Padahal mapel-mapel lain juga sama pentingnya. Ditambah lagi, minat dan kemampuan setiap anak tidaklah sama. Mungkin ada anak yang tidak terlalu menyukai Matematika, tapi dia kuat dalam bidang Bahasa Inggris. Begitu juga sebaliknya, ada anak yang "lemah" di Bahasa Inggris, tapi dia sangat berminat dalam Matematika.
Saya terkesan dengan film "Ron Clark" yang menceritakan tentang seorang guru baru di suatu sekolah yang penuh dengan permasalahan peserta didik yang rumit.
Anda bisa menonton filmnya langsung, melihat bagaimana Pak Guru Ron Clark mengatasi masalah minimnya minat belajar murid-muridnya. Yang menjadi fokus saya adalah pemberian penghargaan di saat membagi rapor di akhir semester.
Ada peserta didik yang unggul di bidang sains. Ada peserta didik yang piawai dalam segi kesenian. Ada peserta didik yang mahir dalam bahasa. Setiap siswa mendapat penghargaan disesuaikan dengan minat mereka masing-masing.
Jangan menyamaratakan kemampuan dan minat semua peserta didik, karena setiap anak itu unik adanya.

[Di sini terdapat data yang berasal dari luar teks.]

-- pv_equiv track=rewrite | github.com/EDS-Bioinformatics-Laboratory/reseda | MutationsFromSam.py | fixCoordinates
-- ===== SOURCE A (Python) =====
-- def fixCoordinates(coord):
--     '''
--     Description: merge coordinates that are next to each other
--     In: list of tuples
--     Out: list of tuples
--     '''
--     newcoord = list()
--     (prev_start, prev_end) = coord[0]
--     for (start, end) in coord[1:]:
--         if start == prev_end:
--             # merge with previous
--             prev_end = end
--         else:
--             # store coordinates in new list
--             newcoord.append((prev_start, prev_end))
--             (prev_start, prev_end) = (start, end)
--     newcoord.append((prev_start, prev_end))
--
--     return(newcoord)
-- ===== SOURCE B (Python) =====
-- def fixCoordinates(coord):
--     '''Merge coordinates that touch, scanning right-to-left and merging into
--     the last stored range; reverse at the end.'''
--     merged = []
--     for (start, end) in reversed(coord):
--         if merged and merged[-1][0] == end:
--             merged[-1] = (start, merged[-1][1])
--         else:
--             merged.append((start, end))
--     merged.reverse()
--     return merged
-- ===== Notes on version B (the rewrite author's own statement) =====
-- stated objective: alternative
-- what changed: B scans the list right-to-left and merges each tuple into the last stored range (reversing at the end), instead of A's left-to-right pass carrying (prev_start, prev_end) state and flushing on breaks.
import Mathlib
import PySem

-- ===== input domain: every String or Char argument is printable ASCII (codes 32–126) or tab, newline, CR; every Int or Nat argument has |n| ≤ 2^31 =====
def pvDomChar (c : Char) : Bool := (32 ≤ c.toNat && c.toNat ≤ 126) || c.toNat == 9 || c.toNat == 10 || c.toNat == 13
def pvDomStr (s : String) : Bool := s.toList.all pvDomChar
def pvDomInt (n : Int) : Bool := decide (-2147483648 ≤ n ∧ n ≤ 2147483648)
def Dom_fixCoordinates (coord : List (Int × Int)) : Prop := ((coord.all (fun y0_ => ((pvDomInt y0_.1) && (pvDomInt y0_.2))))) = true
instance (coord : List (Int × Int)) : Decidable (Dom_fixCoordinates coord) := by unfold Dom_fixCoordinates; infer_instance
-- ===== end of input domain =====

-- B merges right-to-left into the last stored range and reverses at the end,
-- instead of A's left-to-right pass with (prev_start, prev_end) state; return
-- values agree on all non-empty inputs (A raises IndexError on []).

-- ===== PORT A =====
-- the for-loop of A: state = (newcoord, prev_start, prev_end)
def fixA_loop (acc : List (Int × Int)) (rest : List (Int × Int)) (ps pe : Int) :
    List (Int × Int) :=
  match rest with
  | [] => acc ++ [(ps, pe)]
  | (s, e) :: rest' =>
    if s = pe then fixA_loop acc rest' ps e
    else fixA_loop (acc ++ [(ps, pe)]) rest' s e

def fixCoordinates (coord : List (Int × Int)) : List (Int × Int) :=
  match coord with
  | [] => []   -- unreachable under Pre_ (Python raises IndexError on coord[0])
  | (ps, pe) :: rest => fixA_loop [] rest ps pe

-- ===== PORT B =====
-- one step of B's loop over reversed(coord): merged[-1] is the list's last element
def fixB_step (merged : List (Int × Int)) (se : Int × Int) : List (Int × Int) :=
  match merged.getLast? with
  | some m => if m.1 = se.2 then merged.dropLast ++ [(se.1, m.2)] else merged ++ [se]
  | none => [se]

def fixCoordinates_alt (coord : List (Int × Int)) : List (Int × Int) :=
  (coord.reverse.foldl fixB_step []).reverse

-- ===== PRECONDITION & SPEC =====
-- Pre_ excludes only the empty list, on which A raises IndexError at coord[0].
def Pre_fixCoordinates (coord : List (Int × Int)) : Prop := coord ≠ []
instance (coord : List (Int × Int)) : Decidable (Pre_fixCoordinates coord) := by
  unfold Pre_fixCoordinates; infer_instance

def pvWitness_fixCoordinates : (List (Int × Int)) := [(1, 3), (3, 5), (7, 9)]

def Spec_fixCoordinates (coord : List (Int × Int)) (out : List (Int × Int)) : Prop :=
  out = fixCoordinates_alt coord
instance (coord : List (Int × Int)) (out : List (Int × Int)) :
    Decidable (Spec_fixCoordinates coord out) := by unfold Spec_fixCoordinates; infer_instance

-- ===== CLAIM (what is proved, stated in full; the proofs are below) =====
def Claim_equal_fixCoordinates : Prop := ∀ (coord : List (Int × Int)),
  Dom_fixCoordinates coord → Pre_fixCoordinates coord →
  Spec_fixCoordinates coord (fixCoordinates coord)

-- ===== LEMMAS AND PROOFS =====

-- canonical recursive merge both ports are reduced to
def pvMerge (ps pe : Int) (rest : List (Int × Int)) : List (Int × Int) :=
  match rest with
  | [] => [(ps, pe)]
  | (s, e) :: rest' =>
    if s = pe then pvMerge ps e rest' else (ps, pe) :: pvMerge s e rest'

lemma fixA_loop_eq (rest : List (Int × Int)) :
    ∀ (acc : List (Int × Int)) (ps pe : Int),
      fixA_loop acc rest ps pe = acc ++ pvMerge ps pe rest := by
  induction rest with
  | nil => intro acc ps pe; simp [fixA_loop, pvMerge]
  | cons hd tl ih =>
    intro acc ps pe
    obtain ⟨s, e⟩ := hd
    by_cases h : s = pe <;> simp [fixA_loop, pvMerge, h, ih]

-- one B step mirrors the cons-side step on the reversed state
def pvStep (se : Int × Int) (r : List (Int × Int)) : List (Int × Int) :=
  match r with
  | m :: rest => if m.1 = se.2 then (se.1, m.2) :: rest else se :: m :: rest
  | [] => [se]

lemma fixB_step_reverse (merged : List (Int × Int)) (se : Int × Int) :
    (fixB_step merged se).reverse = pvStep se merged.reverse := by
  match h : merged.reverse with
  | [] =>
    have : merged = [] := by simpa using congrArg List.reverse h
    subst this; simp [fixB_step, pvStep]
  | m :: rest =>
    have hm : merged = rest.reverse ++ [m] := by
      have := congrArg List.reverse h; simpa using this
    subst hm
    by_cases hc : m.1 = se.2 <;>
      simp [fixB_step, pvStep, hc, List.getLast?_append]

lemma foldl_fixB_reverse (l : List (Int × Int)) :
    ∀ (acc : List (Int × Int)),
      (l.foldl fixB_step acc).reverse = l.foldl (fun r se => pvStep se r) acc.reverse := by
  induction l with
  | nil => intro acc; simp
  | cons hd tl ih =>
    intro acc
    simp only [List.foldl_cons, ih, fixB_step_reverse]

lemma alt_eq_foldr (coord : List (Int × Int)) :
    fixCoordinates_alt coord = coord.foldr pvStep [] := by
  unfold fixCoordinates_alt
  rw [foldl_fixB_reverse]
  simp [List.foldl_reverse]

-- pvMerge's result only uses its start argument in the head's first component
lemma pvMerge_head (t : List (Int × Int)) :
    ∀ (e : Int), ∃ (f : Int) (r : List (Int × Int)),
      ∀ (a : Int), pvMerge a e t = (a, f) :: r := by
  induction t with
  | nil => intro e; exact ⟨e, [], fun a => rfl⟩
  | cons hd tl ih =>
    intro e
    obtain ⟨s, e'⟩ := hd
    by_cases h : s = e
    · obtain ⟨f, r, hr⟩ := ih e'
      exact ⟨f, r, fun a => by simp [pvMerge, h, hr a]⟩
    · exact ⟨e, pvMerge s e' tl, fun a => by simp [pvMerge, h]⟩

lemma foldr_eq_merge (rest : List (Int × Int)) :
    ∀ (ps pe : Int),
      List.foldr pvStep [] ((ps, pe) :: rest) = pvMerge ps pe rest := by
  induction rest with
  | nil => intro ps pe; rfl
  | cons hd tl ih =>
    intro ps pe
    obtain ⟨s, e⟩ := hd
    obtain ⟨f, r, hr⟩ := pvMerge_head tl e
    have htl : List.foldr pvStep [] ((s, e) :: tl) = (s, f) :: r := by
      rw [ih s e, hr s]
    by_cases h : s = pe
    · simp only [List.foldr_cons] at htl ⊢
      rw [htl]
      simp [pvStep, pvMerge, h, hr ps]
    · simp only [List.foldr_cons] at htl ⊢
      rw [htl]
      simp [pvStep, pvMerge, h, hr s]

-- ===== VERDICT (by name: the statement is the Claim_ definition above) =====
theorem fixCoordinates_spec : Claim_equal_fixCoordinates := by
  intro coord _ hpre
  unfold Spec_fixCoordinates
  match coord with
  | [] => exact absurd rfl hpre
  | (ps, pe) :: rest =>
    rw [alt_eq_foldr, foldr_eq_merge]
    simpa using fixA_loop_eq rest [] ps pe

Berikan penghargaan yang sepantasnya sesuai dengan kemampuan dan minat masing-masing.
Hak #3 - Hak untuk memperoleh waktu bermain yang memadaiÂ
Keluhan-keluhan yang saya dengar dari peserta didik selama hampir sembilan bulan ini menyuarakan hal-hal yang sama.
Capek, bosan, ...
Orang dewasa saja butuh refreshing, apalagi anak-anak.
PR bertumpuk setiap hari, menyebabkan anak tidak mempunyai cukup waktu untuk bermain dan menyegarkan otaknya dari kepenatan setelah mempelajari bahan pelajaran yang jauh dari kata menyenangkan.
Memang, sekali lagi, beratnya tuntutan kurikulum bukan salah guru dan orang tua. Mereka juga korban dari suatu sistem.
Kiranya kurikulum darurat tidak hanya "cantik" di atas kertas, namun juga tidak membebani anak-anak Indonesia dengan segebung materi pelajaran yang seakan tak habis-habisnya mendera.